Вот только мало кто из чистой публики догадывался, что скрывают яркие фасады Апраксина. Стоило зайти во внутренний двор, как начинался совсем другой мир: закоулки из складов и хранилищ, из которых живым можно не выбраться. Люд попадался все больше мрачный, суровый и решительный, финкой пырнет — и не заметит. А был в Апраксине мир еще более потаенный: подвалы. Говорили, что тянутся они не только под торговым двором, но и уходят невесть куда. Соваться в них совсем не следовало. Потому что там собиралась публика лихая и, прямо сказать, разбойная. Здесь скрывались беглые, воры сбывали добычу, обитали те, кому в столице находиться строго воспрещалось, — словом, вольный люд, плевавший на закон.
Полиция знала, что творится за внешним фасадом Апраксина двора, но сильно не тревожила и набеги совершала крайне редко. Мир воровской все-таки соблюдал неписаные правила и местные полицейские участки не беспокоил напрасно, отправляясь на промысел в другие части столицы. Соблюдался джентльменский уговор, нигде не записанный: вы не сильно шалите, мы вас не трогаем. Что было выгодно обеим сторонам. Вот только соваться в Апраксин сыщикам или полицейским в одиночку не стоило. Можно было пропасть без следа. Подвалов много, земля сырая, был зухер, и нету. Кто же его знает, куда делся. Так что заходить сюда смели только те, к кому воровской мир питал уважение.

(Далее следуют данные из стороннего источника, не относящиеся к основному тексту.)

-- pv_equiv track=rewrite | github.com/misaka0502/LIBERO | scripts/create_pcd_dataset.py | _tokenize_bddl_text
-- ===== SOURCE A (Python) =====
-- def _tokenize_bddl_text(text):
--     tokens = []
--     for line in str(text).splitlines():
--         line = line.split(";", 1)[0]
--         if not line.strip():
--             continue
--         tokens.extend(line.replace("(", " ( ").replace(")", " ) ").split())
--     return tokens
-- ===== SOURCE B (Python) =====
-- def _tokenize_bddl_text(text):
--     # Strip comments line by line (same line-boundary semantics as A), then
--     # tokenize the whole cleaned text in ONE character-level pass.
--     cleaned = "\n".join(line.split(";", 1)[0] for line in str(text).splitlines())
--     tokens = []
--     word = []
--     for ch in cleaned:
--         if ch in "()":
--             if word:
--                 tokens.append("".join(word))
--                 word = []
--             tokens.append(ch)
--         elif ch.isspace():
--             if word:
--                 tokens.append("".join(word))
--                 word = []
--         else:
--             word.append(ch)
--     if word:
--         tokens.append("".join(word))
--     return tokens
-- ===== Notes on version B (the rewrite author's own statement) =====
-- stated objective: alternative
-- what changed: A pads parens with spaces and splits each non-blank line separately (three string passes per line); B joins the comment-stripped lines into one string and tokenizes it in a single character-level scan with an explicit word accumulator.
import Mathlib
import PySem

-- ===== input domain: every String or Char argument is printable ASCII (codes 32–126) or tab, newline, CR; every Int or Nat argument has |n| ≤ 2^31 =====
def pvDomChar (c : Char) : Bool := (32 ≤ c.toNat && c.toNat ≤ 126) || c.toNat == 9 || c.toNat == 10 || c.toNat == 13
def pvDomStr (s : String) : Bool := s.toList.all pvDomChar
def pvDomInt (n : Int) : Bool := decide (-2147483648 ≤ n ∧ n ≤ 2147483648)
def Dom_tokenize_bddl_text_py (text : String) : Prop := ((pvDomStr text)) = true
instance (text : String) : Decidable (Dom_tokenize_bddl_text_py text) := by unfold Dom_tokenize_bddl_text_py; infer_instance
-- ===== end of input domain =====

-- B replaces A's per-line pad-parens-and-split accumulation by a comment-strip + join
-- followed by ONE character-level scan with a word accumulator (objective: alternative).

-- ===== PORT A =====
-- literal port of _tokenize_bddl_text: for each splitlines line, cut at ';' (split(";",1)[0]),
-- skip blank lines, pad '('/')' with spaces and extend tokens with the whitespace split.
def tokenize_bddl_text_py (text : String) : List String :=
  (PySem.Str.splitlines text).foldl
    (fun tokens line =>
      let line := PySem.List.pyGetD ((PySem.Str.splitMax? line ";" 1).getD []) 0 ""
      if PySem.Str.strip line = "" then tokens
      else tokens ++ PySem.Str.split₀
        (PySem.Str.replace (PySem.Str.replace line "(" " ( ") ")" " ) ")) []

-- ===== PORT B =====
-- B's scanner loop, on the code points (words kept as List Char until flushed, like Source B's
-- word list joined at flush time): parens are single tokens, whitespace flushes the word.
def pvFlush (word : List Char) (rest : List (List Char)) : List (List Char) :=
  if word.isEmpty then rest else word :: rest

def pvScanAux : List Char → List Char → List (List Char)
  | [], word => pvFlush word []
  | c :: cs, word =>
    if c = '(' ∨ c = ')' then pvFlush word ([c] :: pvScanAux cs [])
    else if PySem.Chars.isspace c then pvFlush word (pvScanAux cs [])
    else pvScanAux cs (word ++ [c])

-- port of B: cleaned = "\n".join(line.split(";",1)[0] for line in text.splitlines()),
-- then the single-pass scan above over cleaned.
def tokenize_bddl_text_py_alt (text : String) : List String :=
  let cleaned := PySem.Str.join "\n" ((PySem.Str.splitlines text).map (fun line =>
    PySem.List.pyGetD ((PySem.Str.splitMax? line ";" 1).getD []) 0 ""))
  (pvScanAux cleaned.toList []).map String.ofList

-- ===== PRECONDITION & SPEC =====
def Spec_tokenize_bddl_text_py (text : String) (out : List String) : Prop := out = tokenize_bddl_text_py_alt text
instance (text : String) (out : List String) : Decidable (Spec_tokenize_bddl_text_py text out) := by unfold Spec_tokenize_bddl_text_py; infer_instance

-- ===== CLAIM (what is proved, stated in full; the proofs are below) =====
def Claim_equal_tokenize_bddl_text_py : Prop := ∀ (text : String), Dom_tokenize_bddl_text_py text → Spec_tokenize_bddl_text_py text (tokenize_bddl_text_py text)

-- ===== LEMMAS AND PROOFS =====

-- the per-character padding A's two replaces amount to
def pvPadc (c : Char) : List Char :=
  if c = '(' then [' ', '(', ' '] else if c = ')' then [' ', ')', ' '] else [c]

lemma pvFlush_eq (word : List Char) (rest : List (List Char)) :
    pvFlush word rest = pvFlush word [] ++ rest := by
  unfold pvFlush; split <;> simp

lemma pvReplace_go_single (o : Char) (new : List Char) :
    ∀ (fuel : Nat) (l acc : List Char), l.length ≤ fuel →
      PySem.Chars.replace.go [o] new fuel l acc
        = acc.reverse ++ l.flatMap (fun c => if c = o then new else [c]) := by
  intro fuel
  induction fuel with
  | zero => intro l acc h; simp at h; subst h; simp [PySem.Chars.replace.go]
  | succ n ih =>
    intro l acc h
    cases l with
    | nil => simp [PySem.Chars.replace.go]
    | cons c t =>
      simp only [List.length_cons] at h
      by_cases hc : c = o
      · subst hc
        have : List.isPrefixOf [c] (c :: t) = true := by simp [List.isPrefixOf]
        simp [PySem.Chars.replace.go, this, ih t _ (by omega)]
      · have : List.isPrefixOf [o] (c :: t) = false := by
          simp [List.isPrefixOf]; intro h'; exact absurd h'.symm hc
        simp [PySem.Chars.replace.go, this, ih t _ (by omega), hc]

lemma pvReplace_single (l : List Char) (o : Char) (new : List Char) :
    PySem.Chars.replace l [o] new = l.flatMap (fun c => if c = o then new else [c]) := by
  simp [PySem.Chars.replace]
  exact pvReplace_go_single o new l.length l [] le_rfl

lemma pvPad_eq (l : List Char) :
    PySem.Chars.replace (PySem.Chars.replace l ['('] [' ', '(', ' ']) [')'] [' ', ')', ' ']
      = l.flatMap pvPadc := by
  rw [pvReplace_single, pvReplace_single]
  induction l with
  | nil => simp
  | cons c t ih =>
    simp only [List.flatMap_cons, List.flatMap_append, ih, pvPadc]
    by_cases h1 : c = '('
    · subst h1; simp
    · by_cases h2 : c = ')'
      · subst h2; simp
      · simp [h1, h2]

lemma pvIsspace_lparen : PySem.Chars.isspace '(' = false := by decide
lemma pvIsspace_rparen : PySem.Chars.isspace ')' = false := by decide
lemma pvIsspace_space : PySem.Chars.isspace ' ' = true := by decide
lemma pvIsspace_nl : PySem.Chars.isspace '\n' = true := by decide

lemma pvScan_go (l : List Char) :
    ∀ (cur : List Char) (accL : List (List Char)),
      PySem.Chars.split₀.go (l.flatMap pvPadc) cur accL
        = accL.reverse ++ pvScanAux l cur.reverse := by
  induction l with
  | nil =>
    intro cur accL
    cases hc : cur.isEmpty <;>
      simp [PySem.Chars.split₀.go, pvScanAux, pvFlush, hc]
  | cons c t ih =>
    intro cur accL
    by_cases h1 : c = '('
    · subst h1
      cases hc : cur.isEmpty <;>
        simp [pvPadc, PySem.Chars.split₀.go, pvIsspace_lparen, pvIsspace_space, hc, ih,
              pvScanAux, pvFlush]
    · by_cases h2 : c = ')'
      · subst h2
        cases hc : cur.isEmpty <;>
          simp [pvPadc, PySem.Chars.split₀.go, pvIsspace_rparen, pvIsspace_space, hc, ih,
                pvScanAux, pvFlush, h1]
      · by_cases hs : PySem.Chars.isspace c = true
        · cases hc : cur.isEmpty <;>
            simp [pvPadc, PySem.Chars.split₀.go, hs, hc, ih, pvScanAux, pvFlush, h1, h2]
        · simp only [Bool.not_eq_true] at hs
          simp [pvPadc, PySem.Chars.split₀.go, hs, ih, pvScanAux, h1, h2]

lemma pvScan_blank (l : List Char) (h : ∀ c ∈ l, PySem.Chars.isspace c = true) :
    ∀ word, pvScanAux l word = pvFlush word [] := by
  induction l with
  | nil => intro word; simp [pvScanAux]
  | cons c t ih =>
    intro word
    have hc := h c (by simp)
    have h1 : ¬ (c = '(' ∨ c = ')') := by
      rintro (rfl | rfl) <;> simp [pvIsspace_lparen, pvIsspace_rparen] at hc
    have ht : ∀ c ∈ t, PySem.Chars.isspace c = true := fun c hm => h c (by simp [hm])
    simp [pvScanAux, h1, hc, ih ht, pvFlush]

lemma pvStrip_blank (l : List Char) (h : PySem.Chars.strip l = []) :
    ∀ c ∈ l, PySem.Chars.isspace c = true := by
  unfold PySem.Chars.strip PySem.Chars.rstrip at h
  have h' := congrArg List.reverse h
  simp at h'
  intro c hc
  have : c ∈ l.takeWhile PySem.Chars.isspace ∨ c ∈ l.dropWhile PySem.Chars.isspace := by
    rw [← List.mem_append, List.takeWhile_append_dropWhile]; exact hc
  rcases this with h1 | h1
  · exact List.mem_takeWhile_imp h1
  · exact h' c h1

lemma pvPerLine (s : String) :
    (if PySem.Str.strip s = "" then ([] : List String)
     else PySem.Str.split₀ (PySem.Str.replace (PySem.Str.replace s "(" " ( ") ")" " ) "))
      = (pvScanAux s.toList []).map String.ofList := by
  have hval : PySem.Str.split₀ (PySem.Str.replace (PySem.Str.replace s "(" " ( ") ")" " ) ")
      = (pvScanAux s.toList []).map String.ofList := by
    have : (PySem.Str.replace (PySem.Str.replace s "(" " ( ") ")" " ) ").toList
        = s.toList.flatMap pvPadc := by
      simp [PySem.Str.toList_replace]
      exact pvPad_eq s.toList
    simp [PySem.Str.split₀, this, PySem.Chars.split₀]
    have := pvScan_go s.toList [] []
    simp at this
    rw [this]
  split
  · next hb =>
    have hb' : PySem.Chars.strip s.toList = [] := by
      have := congrArg String.toList hb
      simpa [PySem.Str.strip] using this
    rw [pvScan_blank s.toList (pvStrip_blank s.toList hb') [], pvFlush]
    simp
  · exact hval

lemma pvScan_join (l1 l2 : List Char) :
    ∀ word, pvScanAux (l1 ++ '\n' :: l2) word = pvScanAux l1 word ++ pvScanAux l2 [] := by
  induction l1 with
  | nil =>
    intro word
    simp [pvScanAux, pvIsspace_nl]
    rw [pvFlush_eq]
  | cons c t ih =>
    intro word
    by_cases h1 : c = '(' ∨ c = ')'
    · simp only [List.cons_append, pvScanAux, h1, if_pos, ih]
      rw [pvFlush_eq, pvFlush_eq (rest := [c] :: pvScanAux t [])]
      simp
    · by_cases hs : PySem.Chars.isspace c = true
      · simp [pvScanAux, h1, hs, ih]
        rw [pvFlush_eq, pvFlush_eq (rest := pvScanAux t [])]
        simp
      · simp only [Bool.not_eq_true] at hs
        simp [pvScanAux, h1, hs, ih]

lemma pvMain (ls : List String) (t : List String) :
    ls.foldl
      (fun tokens line =>
        if PySem.Str.strip line = "" then tokens
        else tokens ++ PySem.Str.split₀
          (PySem.Str.replace (PySem.Str.replace line "(" " ( ") ")" " ) ")) t
      = t ++ (pvScanAux (PySem.Chars.join ['\n'] (ls.map String.toList)) []).map String.ofList := by
  induction ls generalizing t with
  | nil => simp [PySem.Chars.join_nil, pvScanAux, pvFlush]
  | cons l rest ih =>
    cases rest with
    | nil =>
      simp only [List.foldl_cons, List.foldl_nil, List.map_cons, List.map_nil,
        PySem.Chars.join_singleton]
      rw [← pvPerLine l]
      split <;> simp
    | cons l2 rest2 =>
      rw [List.foldl_cons, ih]
      simp only [List.map_cons, PySem.Chars.join_cons_cons]
      rw [show l.toList ++ ['\n'] ++ PySem.Chars.join ['\n'] (l2.toList :: rest2.map String.toList)
            = l.toList ++ '\n' :: PySem.Chars.join ['\n'] (l2.toList :: rest2.map String.toList) by simp]
      rw [pvScan_join, List.map_append, ← pvPerLine l]
      split <;> simp

-- ===== VERDICT (by name: the statement is the Claim_ definition above) =====
set_option maxHeartbeats 1000000 in
theorem tokenize_bddl_text_py_spec : Claim_equal_tokenize_bddl_text_py := by
  intro text _
  show tokenize_bddl_text_py text = tokenize_bddl_text_py_alt text
  have h1 : ∀ (lines : List String) (t : List String),
      lines.foldl (fun tokens line =>
        let line := PySem.List.pyGetD ((PySem.Str.splitMax? line ";" 1).getD []) 0 ""
        if PySem.Str.strip line = "" then tokens
        else tokens ++ PySem.Str.split₀
          (PySem.Str.replace (PySem.Str.replace line "(" " ( ") ")" " ) ")) t
      = (lines.map (fun line => PySem.List.pyGetD ((PySem.Str.splitMax? line ";" 1).getD []) 0 "")).foldl
        (fun tokens line =>
          if PySem.Str.strip line = "" then tokens
          else tokens ++ PySem.Str.split₀
            (PySem.Str.replace (PySem.Str.replace line "(" " ( ") ")" " ) ")) t := by
    intro lines
    induction lines with
    | nil => intro t; simp only [List.foldl_nil, List.map_nil]
    | cons a as ih => intro t; simp only [List.foldl_cons, List.map_cons]; exact ih _
  unfold tokenize_bddl_text_py
  rw [h1, pvMain]
  simp [tokenize_bddl_text_py_alt, PySem.Str.join, List.map_map]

Когда часы на городской Думе еще не пробили восемь, а лавки купеческие и не думали открываться, то есть по столичным меркам в рань неприличную, Ванзаров вошел в лабиринт Апраксина. Он не надвигал на глаза шляпу, а шел прямо и открыто. Его провожали недобрыми взглядами, шушукались, но тронуть или задеть никто не посмел. Этого господина знали прекрасно. И характер его, и как может положить броском на лопатки так, что кости зазвенят. Слава Ванзарова была и пропускным билетом, и щитом.
Он шел уверенно, зная дорогу. Обогнул несколько крепких каменных строений и оказался у приземистого одноэтажного дома, стоявшего тут с основания Апраксина двора. Массивные складские двери, к которым вело три ряда ступенек вниз, были закрыты. На бочке восседал юнец оборванного и залихватского вида, который ловко лузгал семечки. Увидев приближающегося человека, юнец забыл про семечки, одна даже осталась на губе. Он замер и следил за каждым движением подходящего.
Ванзаров остановился на достаточном расстоянии, чтобы не слишком волновать юного вора.
— Семену Пантелеймоновичу передай: с миром пришел, — сказал он.
Называть себя было бы дурным тоном. Ванзаров мог рассчитывать, что каждая шелупонь знает его в лицо. А если не знает, так быстро объяснят товарищи. Судя по расширенным зрачкам, юный уголовник прекрасно знал, кто перед ним. Потому без лишних слов он юркнул в подвальный сход. И вернулся чрезвычайно быстро.
— Просят, — сказал он, ограничившись приглашающим жестом. Лишняя любезность с полицией не одобрялась.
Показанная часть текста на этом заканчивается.